Normandy France

Traveling brings insight into words and history.
 
For example: What does “D-day” mean? Hints of the true meaning can be found long before WWII in a U.S. Army Field Order. The order stated that “The First Army will attack at H hour on D day with the object of . . . The use of D-day allows military personnel to easily plan for a combat mission ahead of time without knowing the exact date that it will occur. Given that planning for the most famous of all D-day’s in June of 1944 started way back in 1943, and that, due to factors like optimal tides, only a few days in a given month were suitable for the launch of the invasion, trying to fix a firm date in the planning process was pointless, even close to the time of the attack.

Seeing the realities soldiers of the free world and the peoples of France had to face was a real life history lesson to David and I. Since we did not have any first hand experience of World War II, no family members story, we opted for an high level tour of Omaha and Utah Beaches and a view of the world from the members of “The Band of Brothers” and Saving Private Ryan. We had a homework assignment from our tour group: to watch and be familiar with the docu-series and movie depicting realistic stories from the invasion.

Code-named ‘Operation Overlord’, the D-Day landings were the largest seaborne invasion in history. Early on the morning of 6 June 1944, swarms of landing craft – part of an armada of more than 6000 ships and boats – hit the beaches of northern Normandy and tens of thousands of Allied soldiers began pouring onto French soil.

At 7.10am on 6 June 1944, 225 US Army Rangers scaled the impossibly steep, 30m-high cliffs of Pointe du Hoc. The first Army Ranger accomplished this mission in 5 short minutes using their daggers to help propel them up the cliff. Their objective was to disable five 155mm German artillery guns perfectly placed to rain shells onto the beaches of Utah and Omaha. They managed to locate the massive artillery pieces and put them out of action. By the time the Rangers were finally relieved on 8 June – after repelling fierce German counterattacks for two days – 81 of the rangers had been killed and 58 more had been wounded.

Today the site, which France turned over to the US government in 1979, looks much as it did right after the battle, with the earth still pitted with huge bomb craters. The German command post (topped by a dagger-shaped memorial) and several concrete bunkers and casemates, scarred by bullet holes and blackened by flame-throwers, can be explored. As you face the sea, Utah Beach is 14km to the left.

We roamed the bunkers, with some placements out to sea, to disrupt soldiers on the beach or to sink personnel transport boats before their men could land. The Germans had other gun placements parallel to the beach to shoot in an arc that prevents movement up the beachhead and impede progress toward the headland.

We learned so much about the humanity of war, ships that landed at the wrong beach, missed signals, tanks that could not move forward and act as a shield because of mines planted in the sand, of brave actions of some incredible men, and death, the byproduct of war. We saw small French towns (we stayed in Bayeux) which was liberated by the British and then the Americans and the debt of gratitude these small towns still feel today. Band of Brothers helped us imagine a tank rolling down these ancient, cobblestone roads to the main square.

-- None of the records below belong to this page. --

-- pv_equiv track=rewrite | github.com/xriva/coding-contest | google/kickstart/2020/D/alienpiano/alien.py | solve
-- ===== SOURCE A (Python) =====
-- def solve(K,A):
--     B = [A[0]]
--     for i in range(1,K):
--         if A[i]!=A[i-1]:
--             B.append(A[i])
--
--     N = len(B)
--     if N<=4:
--         return 0
--
--     prevUD = B[1]>B[0]
--     cnt=2
--
--     result = 0
--     for i in range(2,N):
--         ud = B[i]>B[i-1]
--         if ud == prevUD:
--             cnt+=1
--         else:
--             result+=(cnt-1)//4
--             prevUD = ud
--             cnt=2
--
--     result += (cnt-1)//4
--
--     return result
-- ===== SOURCE B (Python) =====
-- def solve(K, A):
--     # Per-press counting: instead of measuring monotone runs and dividing their
--     # lengths by 4, count one forced restart each time the streak of
--     # same-direction moves reaches a multiple of 4 (a hand has only 4 fingers).
--     result = 0
--     streak = 0
--     prevd = None
--     last = A[0]
--     for i in range(1, K):
--         x = A[i]
--         if x != last:
--             d = x > last
--             streak = streak + 1 if d == prevd else 1
--             if streak % 4 == 0:
--                 result += 1
--             prevd = d
--             last = x
--     return result
-- ===== Notes on version B (the rewrite author's own statement) =====
-- stated objective: alternative
-- what changed: Replaced A's two-stage run-length scheme (materialize the dedup list, measure each maximal monotone run, add (len-1)//4 per run with a final flush and an N<=4 guard) by per-press event counting: one pass that tracks the streak of consecutive same-direction moves and adds 1 exactly when the streak reaches a multiple of 4, so no intermediate list, no division, no post-loop flush and no guard.
import Mathlib
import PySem

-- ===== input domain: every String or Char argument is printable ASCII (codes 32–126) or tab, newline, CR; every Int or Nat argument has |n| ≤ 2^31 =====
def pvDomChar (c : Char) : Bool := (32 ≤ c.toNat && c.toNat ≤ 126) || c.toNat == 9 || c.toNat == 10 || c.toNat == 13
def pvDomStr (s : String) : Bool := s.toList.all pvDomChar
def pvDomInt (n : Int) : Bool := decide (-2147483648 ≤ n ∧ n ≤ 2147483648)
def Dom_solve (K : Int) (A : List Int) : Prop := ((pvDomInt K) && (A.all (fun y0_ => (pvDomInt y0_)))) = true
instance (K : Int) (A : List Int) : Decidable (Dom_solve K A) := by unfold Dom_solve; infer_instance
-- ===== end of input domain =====

-- B counts one forced restart per press whose same-direction streak hits a
-- multiple of 4, in one pass with O(1) state, instead of A's dedup list plus
-- per-run (len-1)//4 aggregation; same return value on every admitted input.

-- ===== PORT A =====
def solve (K : Int) (A : List Int) : Int :=
  let B := (PySem.List.pyRange 1 K 1).foldl
    (fun B i =>
      if PySem.List.pyGetD A i 0 ≠ PySem.List.pyGetD A (i-1) 0
      then B ++ [PySem.List.pyGetD A i 0] else B)
    [PySem.List.pyGetD A 0 0]
  let N : Int := B.length
  if N ≤ 4 then 0
  else
    let prevUD := decide (PySem.List.pyGetD B 0 0 < PySem.List.pyGetD B 1 0)
    let s := (PySem.List.pyRange 2 N 1).foldl
      (fun (s : Bool × Int × Int) i =>
        let ud := decide (PySem.List.pyGetD B (i-1) 0 < PySem.List.pyGetD B i 0)
        if ud == s.1 then (s.1, s.2.1 + 1, s.2.2)
        else (ud, 2, s.2.2 + PySem.Int.floordiv (s.2.1 - 1) 4))
      (prevUD, 2, 0)
    s.2.2 + PySem.Int.floordiv (s.2.1 - 1) 4

-- ===== PORT B =====
-- one loop step of Source B (state: last, result, streak, prevd)
def bstep (st : Int × Int × Int × Option Bool) (x : Int) : Int × Int × Int × Option Bool :=
  if x ≠ st.1 then
    let d := decide (st.1 < x)
    let streak := match st.2.2.2 with
      | some pd => if d == pd then st.2.2.1 + 1 else 1
      | none => 1
    (x, st.2.1 + (if PySem.Int.mod streak 4 = 0 then 1 else 0), streak, some d)
  else st

def solve_alt (K : Int) (A : List Int) : Int :=
  ((PySem.List.pyRange 1 K 1).foldl
    (fun st i => bstep st (PySem.List.pyGetD A i 0))
    (PySem.List.pyGetD A 0 0, 0, 0, none)).2.1

-- ===== PRECONDITION & SPEC =====
-- Pre_ excludes exactly the inputs where the Python A raises IndexError:
-- empty A (A[0]) or K > len(A) (A[i] in the loop).
def Pre_solve (K : Int) (A : List Int) : Prop := A ≠ [] ∧ K ≤ (A.length : Int)
instance (K : Int) (A : List Int) : Decidable (Pre_solve K A) := by unfold Pre_solve; infer_instance
def pvWitness_solve : Int × List Int := (6, [1, 2, 3, 4, 5, 6])
def Spec_solve (K : Int) (A : List Int) (out : Int) : Prop := out = solve_alt K A
instance (K : Int) (A : List Int) (out : Int) : Decidable (Spec_solve K A out) := by unfold Spec_solve; infer_instance

-- ===== CLAIM (what is proved, stated in full; the proofs are below) =====
def Claim_equal_solve : Prop := ∀ (K : Int) (A : List Int), Dom_solve K A → Pre_solve K A → Spec_solve K A (solve K A)

-- ===== LEMMAS AND PROOFS =====

-- consecutive-dedup of a list, relative to a previous value
def dedupT : Int → List Int → List Int
  | _, [] => []
  | last, x :: t => if x = last then dedupT x t else x :: dedupT x t

-- generic "for i in range(j, len xs): step(s, xs[i-1], xs[i])" as structural recursion
def adjFold {σ : Type} (step : σ → Int → Int → σ) : Int → List Int → σ → σ
  | _, [], s => s
  | prev, x :: t, s => adjFold step x t (step s prev x)

-- A's first-loop step and second-loop step as adjFold steps
def stepApp (s : List Int) (p x : Int) : List Int := if x ≠ p then s ++ [x] else s
def stepA (s : Bool × Int × Int) (p x : Int) : Bool × Int × Int :=
  if decide (p < x) == s.1 then (s.1, s.2.1 + 1, s.2.2)
  else (decide (p < x), 2, s.2.2 + PySem.Int.floordiv (s.2.1 - 1) 4)

-- Source B as structural recursion producing the final answer
def bref : Int → Int → Int → Option Bool → List Int → Int
  | _, res, _, _, [] => res
  | last, res, s, dir, x :: t =>
    if x = last then bref last res s dir t
    else
      let d := decide (last < x)
      let s' := match dir with
        | some pd => if d == pd then s + 1 else 1
        | none => 1
      bref x (res + (if PySem.Int.mod s' 4 = 0 then 1 else 0)) s' (some d) t

-- A's second loop as structural recursion producing the final answer
def aref2 : Int → Bool → Int → Int → List Int → Int
  | _, _, cnt, res, [] => res + PySem.Int.floordiv (cnt - 1) 4
  | prev, pud, cnt, res, x :: t =>
    if decide (prev < x) == pud then aref2 x pud (cnt + 1) res t
    else aref2 x (decide (prev < x)) 2 (res + PySem.Int.floordiv (cnt - 1) 4) t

We visited the Normandy American Cemetery, occupied on land donated from France to the USA to bury our dead if their family agreed to keep their loved ones on the soil where they sacrificed their life. White marble crosses and Stars of David stretch off in seemingly endless rows, situated on a now-serene bluff overlooking the bitterly contested sands of Omaha Beach. Featured in the opening scenes of Steven Spielberg’s Saving Private Ryan, this place of pilgrimage is one of the largest American war cemeteries in Europe. It contains the graves of 9,387 American soldiers, including 33 pairs of brothers who are buried side-by-side (another 12 pairs of brothers are buried separately or memorialized here). Only about 40% of American war dead from the fighting in Normandy are interred in this cemetery – the rest were repatriated at the request of their families.

The Band of Brothers provided more context, we saw where the airborne division landed away from their designated drop zone and one guy was stranded on a church tower; he played dead for two hours rather than get shot. Where members of Easy Company performed a perfect flanking exercise on the enemy position. Where a church became a field hospital, and the medics treated all wounded (German, French and American) and when the real estate changed sides, the Germans respected the humanitarian efforts there and kept their guards outside to protect American medics and the wounded. The French placed stained glass windows in this same small country church to remember that effort and the young American medic who visited this town for years after the war, chose ultimately to be buried in that French churchyard, because it was then and there he spent his finest hours.

Overall it was a sobering day, the price and the value of freedom. Thanksgiving. Small towns that were destroyed and rebuilt. Visions of armored tanks moving down the main streets of these tiny villages, church bell towers as the lookout point. Pictures of GI Joes handing out candy and kissing women after years of hostage under the German Army. An entire generation changed.